I’m new to Julia, but already impressed by it’s syntax and by statsplots. However, some functionality is still missing that I miss from Python/R.
Specifically for this post, I would like to color-code the output of clustering.hclust, as is seen in python/R, so that it looks more like this:
Here is a minimally working example to get a distance matrix and dendrogram with group behavior.
using Clustering
using StatsPlots
using Distances
#Generate a random dataset, but with 10 correlated structures
data_matrix = rand(50,1000)
for i=1:10
data_matrix[:, 1:i*100] .+= .25
end
#Generate distance matrix, perform hierarchical clustering, plot
dist_mat = pairwise(Euclidean(1e-12), data_matrix, dims=2)

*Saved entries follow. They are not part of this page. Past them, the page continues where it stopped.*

-- pv_equiv track=rewrite | github.com/Danny213123/cps831-python-dependency-project | src/agentic_python_dependency/tools/docker_executor.py | _normalize_requirement_name
-- ===== SOURCE A (Python) =====
-- def _normalize_requirement_name(requirement: str) -> str:
--     candidate = requirement.strip()
--     if not candidate:
--         return ""
--     for separator in ("[", "<", ">", "=", "!", "~"):
--         if separator in candidate:
--             candidate = candidate.split(separator, 1)[0]
--     return candidate.strip().replace("-", "_").lower()
-- ===== SOURCE B (Python) =====
-- def _normalize_requirement_name(requirement: str) -> str:
--     candidate = requirement.strip()
--     if not candidate:
--         return ""
--     separators = {"[", "<", ">", "=", "!", "~"}
--     for index, char in enumerate(candidate):
--         if char in separators:
--             candidate = candidate[:index]
--             break
--     return candidate.strip().replace("-", "_").lower()
-- ===== Notes on version B (the rewrite author's own statement) =====
-- stated objective: alternative
-- what changed: Replaces the per-separator loop of membership tests plus split calls with a single left-to-right character scan that finds the first separator index, breaks early, and slices once.
import Mathlib
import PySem

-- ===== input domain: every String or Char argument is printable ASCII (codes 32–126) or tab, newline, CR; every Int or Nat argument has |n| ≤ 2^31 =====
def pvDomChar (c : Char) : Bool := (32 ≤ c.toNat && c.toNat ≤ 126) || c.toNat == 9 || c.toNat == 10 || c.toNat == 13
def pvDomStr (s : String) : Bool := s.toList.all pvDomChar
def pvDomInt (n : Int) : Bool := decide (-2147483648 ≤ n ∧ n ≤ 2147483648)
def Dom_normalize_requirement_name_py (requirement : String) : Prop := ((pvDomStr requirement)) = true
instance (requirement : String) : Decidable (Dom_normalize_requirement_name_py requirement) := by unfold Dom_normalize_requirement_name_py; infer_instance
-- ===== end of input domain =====

-- B replaces A's per-separator membership-test + split loop by one left-to-right
-- character scan that finds the first separator index and slices once (alternative decomposition).

-- ===== PORT A =====
-- literal port of A: strip, empty guard, then for each separator in order,
-- if it occurs, candidate = candidate.split(sep, 1)[0]; finally strip/replace/lower.
def normalize_requirement_name_py (requirement : String) : String :=
  let candidate := PySem.Str.strip requirement
  if candidate = "" then ""
  else
    let candidate := ["[", "<", ">", "=", "!", "~"].foldl
      (fun cand sep =>
        if PySem.Str.isIn sep cand then
          -- candidate.split(separator, 1)[0]: split is nonempty, [0] is its head
          ((PySem.Str.splitMax? cand sep 1).getD []).headD ""
        else cand) candidate
    PySem.Str.lower (PySem.Str.replace (PySem.Str.strip candidate) "-" "_")

-- ===== PORT B =====
-- the separator set of Source B
def pvSepChars : List Char := ['[', '<', '>', '=', '!', '~']

-- Source B's enumerate-scan: index of the first separator character, if any
def pvFirstSepIdx : List Char → Nat → Option Nat
  | [], _ => none
  | c :: rest, i => if pvSepChars.contains c then some i else pvFirstSepIdx rest (i + 1)

def normalize_requirement_name_py_alt (requirement : String) : String :=
  let candidate := PySem.Str.strip requirement
  if candidate = "" then ""
  else
    let candidate :=
      match pvFirstSepIdx candidate.toList 0 with
      | some i => PySem.Str.slice candidate none (some (i : Int))  -- candidate[:index]
      | none => candidate
    PySem.Str.lower (PySem.Str.replace (PySem.Str.strip candidate) "-" "_")

-- ===== PRECONDITION & SPEC =====
def Spec_normalize_requirement_name_py (requirement : String) (out : String) : Prop := out = normalize_requirement_name_py_alt requirement
instance (requirement : String) (out : String) : Decidable (Spec_normalize_requirement_name_py requirement out) := by unfold Spec_normalize_requirement_name_py; infer_instance

-- ===== CLAIM (what is proved, stated in full; the proofs are below) =====
def Claim_equal_normalize_requirement_name_py : Prop := ∀ (requirement : String), Dom_normalize_requirement_name_py requirement → Spec_normalize_requirement_name_py requirement (normalize_requirement_name_py requirement)

-- ===== LEMMAS AND PROOFS =====

-- splitOnMax.go with maxsplit budget 0 returns immediately
lemma pv_go_zero (c : Char) (fuel : Nat) (l x : List Char) :
    PySem.Chars.splitOnMax.go [c] fuel 0 l [] [x] = [x, l] := by
  cases fuel with
  | zero => simp [PySem.Chars.splitOnMax.go]
  | succ n =>
    cases l with
    | nil => simp [PySem.Chars.splitOnMax.go]
    | cons a r => simp [PySem.Chars.splitOnMax.go]

-- head of splitOnMax.go at maxsplit 1: the prefix before the first occurrence of c
lemma pv_go_one_head (c : Char) :
    ∀ (fuel : Nat) (l cur : List Char), l.length < fuel →
      (PySem.Chars.splitOnMax.go [c] fuel 1 l cur []).head? =
        some (cur.reverse ++ l.takeWhile (· ≠ c)) := by
  intro fuel
  induction fuel with
  | zero => intro l cur h; omega
  | succ n ih =>
    intro l cur h
    cases l with
    | nil => simp [PySem.Chars.splitOnMax.go]
    | cons a rest =>
      by_cases hac : a = c
      · subst hac
        simp [PySem.Chars.splitOnMax.go, List.isPrefixOf, pv_go_zero]
      · have hlt : rest.length < n := by simp at h; omega
        have hne : ¬ ((c == a && true) = true) := by
          simp only [Bool.and_true, beq_iff_eq]
          exact fun hcc => hac hcc.symm
        simp only [PySem.Chars.splitOnMax.go, List.isPrefixOf]
        rw [if_neg (by omega : ¬ (1 : Nat) = 0), if_neg hne, ih rest (a :: cur) hlt]
        simp [hac]

-- one pass of A's loop body, on toList: cut at the first occurrence of c (or keep all)
lemma pv_stepA_toList (c : Char) (sep cand : String) (hsep : sep.toList = [c]) :
    (if PySem.Str.isIn sep cand then
        ((PySem.Str.splitMax? cand sep 1).getD []).headD ""
      else cand).toList = cand.toList.takeWhile (· ≠ c) := by
  by_cases hin : PySem.Str.isIn sep cand = true
  · rw [if_pos hin]
    have h1 : PySem.Chars.splitMax? cand.toList [c] 1 =
        some (PySem.Chars.splitOnMax cand.toList [c] 1) := by
      simp [PySem.Chars.splitMax?]
    have h2 := pv_go_one_head c (cand.toList.length + 1) cand.toList [] (by omega)
    unfold PySem.Str.splitMax?
    rw [hsep, h1]
    unfold PySem.Chars.splitOnMax
    rw [if_neg (by omega : ¬ (1 : Int) < 0)]
    simp only [Int.toNat_one]
    cases hgo : PySem.Chars.splitOnMax.go [c] (cand.toList.length + 1) 1 cand.toList [] [] with
    | nil => rw [hgo] at h2; simp at h2
    | cons hd tl =>
      rw [hgo] at h2
      simp at h2
      simp [h2]
  · rw [if_neg hin]
    have hnotmem : c ∉ cand.toList := by
      intro hmem
      apply hin
      rw [PySem.Str.isIn_iff_infix, hsep]
      obtain ⟨s₁, s₂, hsplit⟩ := List.append_of_mem hmem
      exact ⟨s₁, s₂, by rw [hsplit]; simp⟩
    rw [List.takeWhile_eq_self_iff.mpr]
    intro a ha
    simp
    exact fun h => hnotmem (h ▸ ha)

-- shifting the start index of the scan
lemma pv_firstSepIdx_shift (l : List Char) : ∀ i : Nat,
    pvFirstSepIdx l (i + 1) = (pvFirstSepIdx l i).map (· + 1) := by
  induction l with
  | nil => intro i; simp [pvFirstSepIdx]
  | cons a rest ih =>
    intro i
    by_cases h : a ∈ pvSepChars
    · simp [pvFirstSepIdx, h]
    · simp only [pvFirstSepIdx, ih]
      cases hr : pvFirstSepIdx rest i <;> simp [h]

-- B's cut equals takeWhile over the complement of the separator set
lemma pv_cut_eq (l : List Char) :
    (match pvFirstSepIdx l 0 with
      | some i => l.take i
      | none => l) = l.takeWhile (fun x => !(pvSepChars.contains x)) := by
  induction l with
  | nil => simp [pvFirstSepIdx]
  | cons a rest ih =>
    by_cases h : a ∈ pvSepChars
    · simp [pvFirstSepIdx, h]
    · rw [List.takeWhile_cons]
      simp only [show (!pvSepChars.contains a) = true by simpa using h]
      rw [← ih]
      simp only [pvFirstSepIdx]
      rw [pv_firstSepIdx_shift rest 0]
      cases hr : pvFirstSepIdx rest 0 <;> simp [h]

-- ===== VERDICT (by name: the statement is the Claim_ definition above) =====
theorem normalize_requirement_name_py_spec : Claim_equal_normalize_requirement_name_py := by
  intro requirement _
  unfold Spec_normalize_requirement_name_py normalize_requirement_name_py normalize_requirement_name_py_alt
  by_cases hempty : PySem.Str.strip requirement = ""
  · simp [hempty]
  · rw [if_neg hempty, if_neg hempty]
    set sr := PySem.Str.strip requirement
    have hA : (["[", "<", ">", "=", "!", "~"].foldl
        (fun (cand sep : String) =>
          if PySem.Str.isIn sep cand then
            ((PySem.Str.splitMax? cand sep 1).getD []).headD ""
          else cand) sr).toList
        = sr.toList.takeWhile (fun x => !(pvSepChars.contains x)) := by
      simp only [List.foldl]
      rw [pv_stepA_toList '~' "~" _ (by decide)]
      rw [pv_stepA_toList '!' "!" _ (by decide)]
      rw [pv_stepA_toList '=' "=" _ (by decide)]
      rw [pv_stepA_toList '>' ">" _ (by decide)]
      rw [pv_stepA_toList '<' "<" _ (by decide)]
      rw [pv_stepA_toList '[' "[" _ (by decide)]
      simp only [List.takeWhile_takeWhile]
      congr 1
      funext x
      simp only [decide_eq_true_eq, pvSepChars]
      by_cases h1 : x = '~' <;> by_cases h2 : x = '!' <;> by_cases h3 : x = '=' <;>
        by_cases h4 : x = '>' <;> by_cases h5 : x = '<' <;> by_cases h6 : x = '[' <;>
        simp [h1, h2, h3, h4, h5, h6]
    have hB : (match pvFirstSepIdx sr.toList 0 with
        | some i => PySem.Str.slice sr none (some (i : Int))
        | none => sr).toList
        = sr.toList.takeWhile (fun x => !(pvSepChars.contains x)) := by
      rw [← pv_cut_eq sr.toList]
      cases hr : pvFirstSepIdx sr.toList 0 with
      | none => simp
      | some i =>
        simp only [PySem.Str.slice, String.toList_ofList, PySem.Chars.slice_eq_listSlice]
        rw [PySem.List.slice_to _ (by positivity)]
        simp
    have hkey : (["[", "<", ">", "=", "!", "~"].foldl
        (fun (cand sep : String) =>
          if PySem.Str.isIn sep cand then
            ((PySem.Str.splitMax? cand sep 1).getD []).headD ""
          else cand) sr)
        = (match pvFirstSepIdx sr.toList 0 with
          | some i => PySem.Str.slice sr none (some (i : Int))
          | none => sr) := by
      have h2 := congrArg String.ofList (hA.trans hB.symm)
      simpa using h2
    rw [hkey]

hcl1 = hclust(dist_mat, linkage=:ward)
dg = plot(hcl1, xticks=false, yticks=true)
plot!(size=(800,200))
I am using the GR backend.
Considering I’m just starting to use julia, is this problem worth solving in pure julia? Is there a better way to approach this? e.g., use a different plotting package/backend, or import python/R functions and not waste time?
Now, here is how far I’ve gotten, and the direction of “pure julia” to get this to work. However, accessing the line elements seems really unintuitive and was very difficult to even find.
function dendrocolor(dg)
for i=1:10000
try
dg[1][i].plotattributes[:linecolor] = RGBA{Float64}(0.8888735002725198,0.43564919034818994,0.2781229361419438,1.0)
catch e
break
end
end
end
This will change the entire dendrogram orange. I’m thinking I could
- Use this function and call each line separately in the dendrogram
- leverage hcl1 structure which contains merges and height
- use the clustering.cutree function to accomplish this
However, I don’t know where to start parsing all that together, and it seems like a lot of work. Is there a better way?
All advice and help is appreciated!
Clay